Seiring kemajuan teknologi informasi dan komunikasi, tentunya hal ini merupakan peluang besar untuk meningkatkan partisipasi publik tentunya dengan memanfaatkan platform digital. Namun, realita di lapangan sering kali tidak seindah harapannya. Beberapa fakta menyeruak memperlihatkan bahwa pemanfaatan aplikasi digital tak jarang baru sebatas simbolis di tengah maraknya penggunaan system digital kalaupun tidak mau dikatakan baru sebatas proyek untuk tidak terlihat ada kegiatan dan untuk menyerapkan anggaran dan belum pada keterbukaan yang sesunggunya.  

Dengan melihat dua sisi yang sepertinya sisi mata uang yang tidak dapat dipisahkan antara satu dengan yang lainnya, di sini saya  akan mencoba repleksi  antara realita yang terjadi di lapangan dan harapan ideal yang saya bayangkan atau di bayangkan oleh banyak pihak.

 

A.       PELUANG

Saat ini transformasi digital telah mengubah hampir semua aspek kehidupan, tanpa terkecuali cara masyarakat berinteraksi dengan pemerintah. Keberadaan media sosial, website, saluran pengaduan resmi pemerintah mulai dari tingkat desa sampai ke pemerintah pusat telah menghiasi hampir disetiap sudut kota maupun desa.

Berbagai platform digital lainnya memberikan kemudahan bagi masyarakat untuk mendapatkan informasi tentang pelaksanaan program yang sedang dilaksanakan oleh pemerintah mulai dari tingkat terendah sampai kepada tingkat tertinggi, yang di dalamnya juga tak jarang menyertakan masyarakat luas ikut serta dalam menyusun prioritas pembangunan pada tahun berjalan tentunya dengan memanfaatkan teknologi digital.

Partisipasi yang sebelumnya hanya bisa dilakukan secara fisik, kini bisa melalui genggaman tangan. Forum-forum Musrenbang (Musyawarah Rencana Pembangunan) yang dulu hanya melibatkan segelintir tokoh masyarakat atau elit lokal, kini secara teori dapat diakses oleh siapa saja, kapan saja, dan dari mana saja.
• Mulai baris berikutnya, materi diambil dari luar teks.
-- pv_equiv track=rewrite | github.com/paratpanu18/Object-Oriented-Data-Structure | Excercise/ch_10/5.py | find_min_max_weight
-- ===== SOURCE A (Python) =====
-- def can_divide(weights, k, max_weight):
--     current_sum = 0
--     boxes_used = 1
--
--     for weight in weights:
--         if current_sum + weight > max_weight:
--             boxes_used += 1
--             current_sum = weight
--             if boxes_used > k:
--                 return False
--         else:
--             current_sum += weight
--
--     return True
--
-- def find_min_max_weight(weights, k):
--     left, right = max(weights), sum(weights)
--     answer = right
--
--     while left <= right:
--         mid = (left + right) // 2
--         if can_divide(weights, k, mid):
--             answer = mid
--             right = mid - 1
--         else:
--             left = mid + 1
--
--     return answer
-- ===== SOURCE B (Python) =====
-- def find_min_max_weight(weights, k):
--     # Interval DP on prefix sums: row[i] = min over splits of max group sum
--     # for the first i weights using the current number of groups; one more
--     # group is added per round, up to min(k, len(weights)) groups.
--     n = len(weights)
--     pref = [0]
--     s = 0
--     for w in weights:
--         s += w
--         pref.append(s)
--     row = pref[:]                       # one group: row[i] = pref[i]
--     for _ in range(1, min(k, n)):       # rounds 2 .. min(k, n)
--         row = [min(max(row[m], pref[i] - pref[m]) for m in range(i + 1))
--                for i in range(n + 1)]
--     return row[n]
-- ===== Notes on version B (the rewrite author's own statement) =====
-- stated objective: alternative
-- what changed: Replaces A's binary search over candidate capacities (each probed with a greedy feasibility scan) by an interval dynamic program over prefix sums: row[i] = min over split points m of max(row[m], pref[i]-pref[m]), iterated up to min(k, n) groups, returning row[n].
-- outside the precondition, e.g. on find_min_max_weight([-5, 3], 2): A returns -2, B returns 0; on find_min_max_weight([], 1): A raises ValueError, B returns 0
import Mathlib
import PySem

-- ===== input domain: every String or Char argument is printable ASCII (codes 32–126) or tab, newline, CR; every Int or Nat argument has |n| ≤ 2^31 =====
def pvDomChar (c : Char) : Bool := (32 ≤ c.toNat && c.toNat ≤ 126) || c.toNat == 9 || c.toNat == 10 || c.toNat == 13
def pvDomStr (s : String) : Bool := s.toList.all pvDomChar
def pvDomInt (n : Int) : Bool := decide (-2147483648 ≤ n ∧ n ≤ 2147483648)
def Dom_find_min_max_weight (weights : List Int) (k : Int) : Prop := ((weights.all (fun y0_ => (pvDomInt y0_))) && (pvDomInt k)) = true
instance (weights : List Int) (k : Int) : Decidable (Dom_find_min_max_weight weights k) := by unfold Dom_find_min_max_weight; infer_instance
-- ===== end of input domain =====

-- B replaces A's binary search over candidate maxima by an interval DP over
-- prefix sums (objective: alternative algorithm, not faster).

-- ===== PORT A =====
-- can_divide's loop, with its early 'return False' (cur = current_sum, b = boxes_used)
def canDivideGo (k max_weight : Int) : List Int → Int → Int → Bool
  | [], _, _ => true
  | w :: ws, cur, b =>
    if cur + w > max_weight then
      if b + 1 > k then false
      else canDivideGo k max_weight ws w (b + 1)
    else canDivideGo k max_weight ws (cur + w) b

def can_divide (weights : List Int) (k max_weight : Int) : Bool :=
  canDivideGo k max_weight weights 0 1

-- the 'while left <= right' binary-search loop of A
def bsearchA (weights : List Int) (k : Int) (left right answer : Int) : Int :=
  if h : left ≤ right then
    let mid := PySem.Int.floordiv (left + right) 2
    if can_divide weights k mid then bsearchA weights k left (mid - 1) mid
    else bsearchA weights k (mid + 1) right answer
  else answer
termination_by (right + 1 - left).toNat
decreasing_by
  · have := PySem.Int.floordiv_two_mid_bounds h
    omega
  · have := PySem.Int.floordiv_two_mid_bounds h
    omega

def find_min_max_weight (weights : List Int) (k : Int) : Int :=
  let left := (PySem.List.max? weights (fun x => x)).getD 0   -- max(weights); [] raises → outside Pre_
  let right := weights.sum                                     -- sum(weights)
  bsearchA weights k left right right

-- ===== PORT B =====
def find_min_max_weight_alt (weights : List Int) (k : Int) : Int :=
  let n : Int := weights.length
  -- pref = [0]; s = 0; for w in weights: s += w; pref.append(s)
  let pref := (weights.foldl (fun (p : List Int × Int) w => (p.1 ++ [p.2 + w], p.2 + w)) ([0], 0)).1
  let row := pref                                              -- row = pref[:]
  -- for _ in range(1, min(k, n)): row = [min(max(row[m], pref[i]-pref[m]) for m in range(i+1)) for i in range(n+1)]
  let row := (PySem.List.pyRange 1 (min k n)).foldl
      (fun row _ => (PySem.List.pyRange 0 (n + 1)).map (fun i =>
        (PySem.List.min? ((PySem.List.pyRange 0 (i + 1)).map
            (fun m => max (PySem.List.pyGetD row m 0)
                          (PySem.List.pyGetD pref i 0 - PySem.List.pyGetD pref m 0)))
          (fun x => x)).getD 0)) row
  PySem.List.pyGetD row n 0                                    -- row[n]

-- ===== PRECONDITION & SPEC =====
-- Pre_ excludes the empty list, on which A raises (max of []), and the inputs
-- with a negative weight combined with k ≥ 2, where A's binary-search bracket
-- [max(weights), sum(weights)] and its greedy probe are meaningless (the probe
-- is not even monotone in the cap), so A's value there is an accident of the search path.
def Pre_find_min_max_weight (weights : List Int) (k : Int) : Prop :=
  weights ≠ [] ∧ ((∀ w ∈ weights, 0 ≤ w) ∨ k ≤ 1)
instance (weights : List Int) (k : Int) : Decidable (Pre_find_min_max_weight weights k) := by
  unfold Pre_find_min_max_weight; infer_instance

def pvWitness_find_min_max_weight : List Int × Int := ([7, 2, 5, 10, 8], 2)

def Spec_find_min_max_weight (weights : List Int) (k : Int) (out : Int) : Prop := out = find_min_max_weight_alt weights k
instance (weights : List Int) (k : Int) (out : Int) : Decidable (Spec_find_min_max_weight weights k out) := by unfold Spec_find_min_max_weight; infer_instance

-- ===== CLAIM (what is proved, stated in full; the proofs are below) =====
def Claim_equal_find_min_max_weight : Prop := ∀ (weights : List Int) (k : Int), Dom_find_min_max_weight weights k → Pre_find_min_max_weight weights k → Spec_find_min_max_weight weights k (find_min_max_weight weights k)


-- ===== LEMMAS AND PROOFS =====

-- ---- common spec material: greedy state machine and the DP recurrence ----

-- sum of the first i weights (prefix sum)
def S (ws : List Int) (i : Nat) : Int := (ws.take i).sum

-- the greedy state machine of can_divide, without the early exit
def gbAux (c : Int) : List Int → Int → Int → Int × Int
  | [], cur, b => (b, cur)
  | w :: ws, cur, b =>
    if cur + w > c then gbAux c ws w (b + 1) else gbAux c ws (cur + w) b

def boxesOf (ws : List Int) (c : Int) : Int := (gbAux c ws 0 1).1

-- min of h 0, …, h M
def minF (h : Nat → Int) : Nat → Int
  | 0 => h 0
  | m + 1 => min (minF h m) (h (m + 1))

-- the DP rows: R ws t i = best max-group-sum for the first i weights with t+1 groups
def R (ws : List Int) : Nat → Nat → Int
  | 0, i => S ws i
  | t + 1, i => minF (fun m => max (R ws t m) (S ws i - S ws m)) i

theorem gbAux_fst_ge (c : Int) (ws : List Int) (cur b : Int) : b ≤ (gbAux c ws cur b).1 := by
  induction ws generalizing cur b with
  | nil => simp [gbAux]
  | cons w ws ih =>
    simp only [gbAux]
    split
    · exact le_trans (by omega) (ih w (b + 1))
    · exact ih (cur + w) b

theorem canDivideGo_eq (k c : Int) (ws : List Int) (cur b : Int) :
    canDivideGo k c ws cur b = decide ((gbAux c ws cur b).1 ≤ max k b) := by
  induction ws generalizing cur b with
  | nil => simp [canDivideGo, gbAux]
  | cons w ws ih =>
    simp only [canDivideGo, gbAux]
    split
    · split
      · have h1 := gbAux_fst_ge c ws w (b + 1)
        have : ¬ ((gbAux c ws w (b + 1)).1 ≤ max k b) := by omega
        simp [this]
      · rw [ih w (b + 1)]
        congr 1
        have : max k (b + 1) = max k b := by omega
        rw [this]
    · exact ih (cur + w) b

theorem can_divide_eq (ws : List Int) (k c : Int) :
    can_divide ws k c = decide (boxesOf ws c ≤ max k 1) := by
  have := canDivideGo_eq k c ws 0 1
  simpa [can_divide, boxesOf] using this

theorem gbAux_append (c : Int) (xs ys : List Int) (cur b : Int) :
    gbAux c (xs ++ ys) cur b = gbAux c ys (gbAux c xs cur b).2 (gbAux c xs cur b).1 := by
  induction xs generalizing cur b with
  | nil => simp [gbAux]
  | cons w ws ih =>
    simp only [List.cons_append, gbAux]
    split
    · exact ih w (b + 1)
    · exact ih (cur + w) b

theorem gbAux_snd_nonneg (c : Int) (ws : List Int) (cur b : Int)
    (hnn : ∀ w ∈ ws, 0 ≤ w) (hc : 0 ≤ cur) : 0 ≤ (gbAux c ws cur b).2 := by
  induction ws generalizing cur b with
  | nil => simpa [gbAux]
  | cons w ws ih =>
    have hw : 0 ≤ w := hnn w (by simp)
    have hnn' : ∀ x ∈ ws, 0 ≤ x := fun x hx => hnn x (by simp [hx])
    simp only [gbAux]
    split
    · exact ih w (b + 1) hnn' hw
    · exact ih (cur + w) b hnn' (by omega)
-- pv_equiv track=rewrite | github.com/cirosantilli/project-euler-solvers | solvers/217.py | build_unrestricted_dp
-- ===== SOURCE A (Python) =====
-- def build_unrestricted_dp(max_len: int, mod: int | None):
--     """
--     Digit-DP for sequences of length L (leading zeros allowed).
--
--     Returns:
--       counts[L][s] = number of length-L digit strings with digit-sum s
--       sums[L][s]   = sum of their numeric values (interpreted as L-digit with leading zeros)
--     """
--     counts = [None] * (max_len + 1)
--     sums = [None] * (max_len + 1)
--
--     counts[0] = [1]  # one empty string with sum 0
--     sums[0] = [0]
--
--     for L in range(1, max_len + 1):
--         prev_c = counts[L - 1]
--         prev_s = sums[L - 1]
--         max_sum = 9 * L
--
--         c = [0] * (max_sum + 1)
--         s = [0] * (max_sum + 1)
--
--         for sum_prev in range(len(prev_c)):
--             cp = prev_c[sum_prev]
--             sp = prev_s[sum_prev]
--             if cp == 0 and sp == 0:
--                 continue
--             for d in range(10):
--                 idx = sum_prev + d
--                 c[idx] += cp
--                 s[idx] += sp * 10 + cp * d
--
--         if mod is not None:
--             c = [x % mod for x in c]
--             s = [x % mod for x in s]
--
--         counts[L] = c
--         sums[L] = s
--
--     return counts, sums
-- ===== SOURCE B (Python) =====
-- def build_unrestricted_dp(max_len: int, mod: int | None):
--     """Same DP, but each level is computed by prefix-sum window differences
--     (gather per target cell) instead of scattering 10 digit updates."""
--     counts = [[1]]
--     sums = [[0]]
--     for L in range(1, max_len + 1):
--         prev_c = counts[-1]
--         prev_s = sums[-1]
--         n = len(prev_c)
--         pc = [0]
--         ps = [0]
--         pj = [0]
--         for j in range(n):
--             pc.append(pc[-1] + prev_c[j])
--             ps.append(ps[-1] + prev_s[j])
--             pj.append(pj[-1] + j * prev_c[j])
--         c = []
--         s = []
--         for idx in range(9 * L + 1):
--             lo = max(idx - 9, 0)
--             hi = min(idx + 1, n)
--             cc = pc[hi] - pc[lo]
--             sv = 10 * (ps[hi] - ps[lo]) + idx * cc - (pj[hi] - pj[lo])
--             c.append(cc)
--             s.append(sv)
--         if mod is not None:
--             c = [x % mod for x in c]
--             s = [x % mod for x in s]
--         counts.append(c)
--         sums.append(s)
--     return counts, sums
-- ===== Notes on version B (the rewrite author's own statement) =====
-- stated objective: alternative
-- what changed: Each DP level is computed by building prefix-sum arrays (of counts, sums, and index-weighted counts) once and reading each target cell off as a 10-wide window difference, instead of scattering ten in-place digit updates from every source cell (gather via prefix sums vs scatter; A's zero-skip branch makes it faster on degenerate moduli, so no speed is claimed).
import Mathlib
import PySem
Peluang ini sangat besar terutama dalam konteks negara seperti Indonesia, yang memiliki wilayah luas dan keragaman masyarakat. Platform digital bisa menjadi solusi keterbatasan fisik dan geografis dalam menjangkau partisipasi masyarakat yang tersebar di berbagai daerah.

Lebih dari itu, digitalisasi juga menjanjikan transparansi dan akuntabilitas. Dengan sistem yang terdokumentasi secara otomatis dan mudah diakses, publik dapat memantau proses perencanaan, menelusuri jalannya pengambilan keputusan, hingga mengawal implementasi kebijakan.

 

B.        REALITA DI LAPANGAN

Beberapa Fakta, yang kerap ditemukan di lapangan semakin menguatkan asumsi saya pada pembukaan tulisan ini;  janji tak semanis madu, teori tak seluruhnya terlaksana, ucapan pemimpin di podium tidak semuanya sesuai kenyataan, yang pada kesimpulannya sangat jelas terlihat ada kesenjangan antara harapan dan kenyataan yang tandai dengan beberapa hal diantaranya yaitu :  

a. Keterbatasan

Ketimpangan akses dan literasi digital sangat nampak di masyarakat, hal ini di tandai dengan tidak semua semua eilayah di republik ini mempunya jaringan koneksi internat yang baik, sekedar agar bisa mengirimkan pesan singkat lewat WA ada masyarakat di daerah yang harus berpindah tempat, apalagi jika harus membuka youtube atau melalukan zoom meeting layaknya para pejabat di pusat. Belum lagi kalau kita bicara kemampuan menguasai platform digital yang hanya di kuasai oleh sebagian besar Generasi Z tahun kelahiran 1997–2012 dan  Generasi Alpha tahun kelahiran 2013–sekarang, yang berbanding terbalik dengan sebagian besar mareka yang terlibat dalam hiruk pikuk perencanaan pembangunan yaitu Generasi X tahun kelahiran 1965–1980  dan generasi Generasi Milenial (Y) tahun kelahiran 1981–1996.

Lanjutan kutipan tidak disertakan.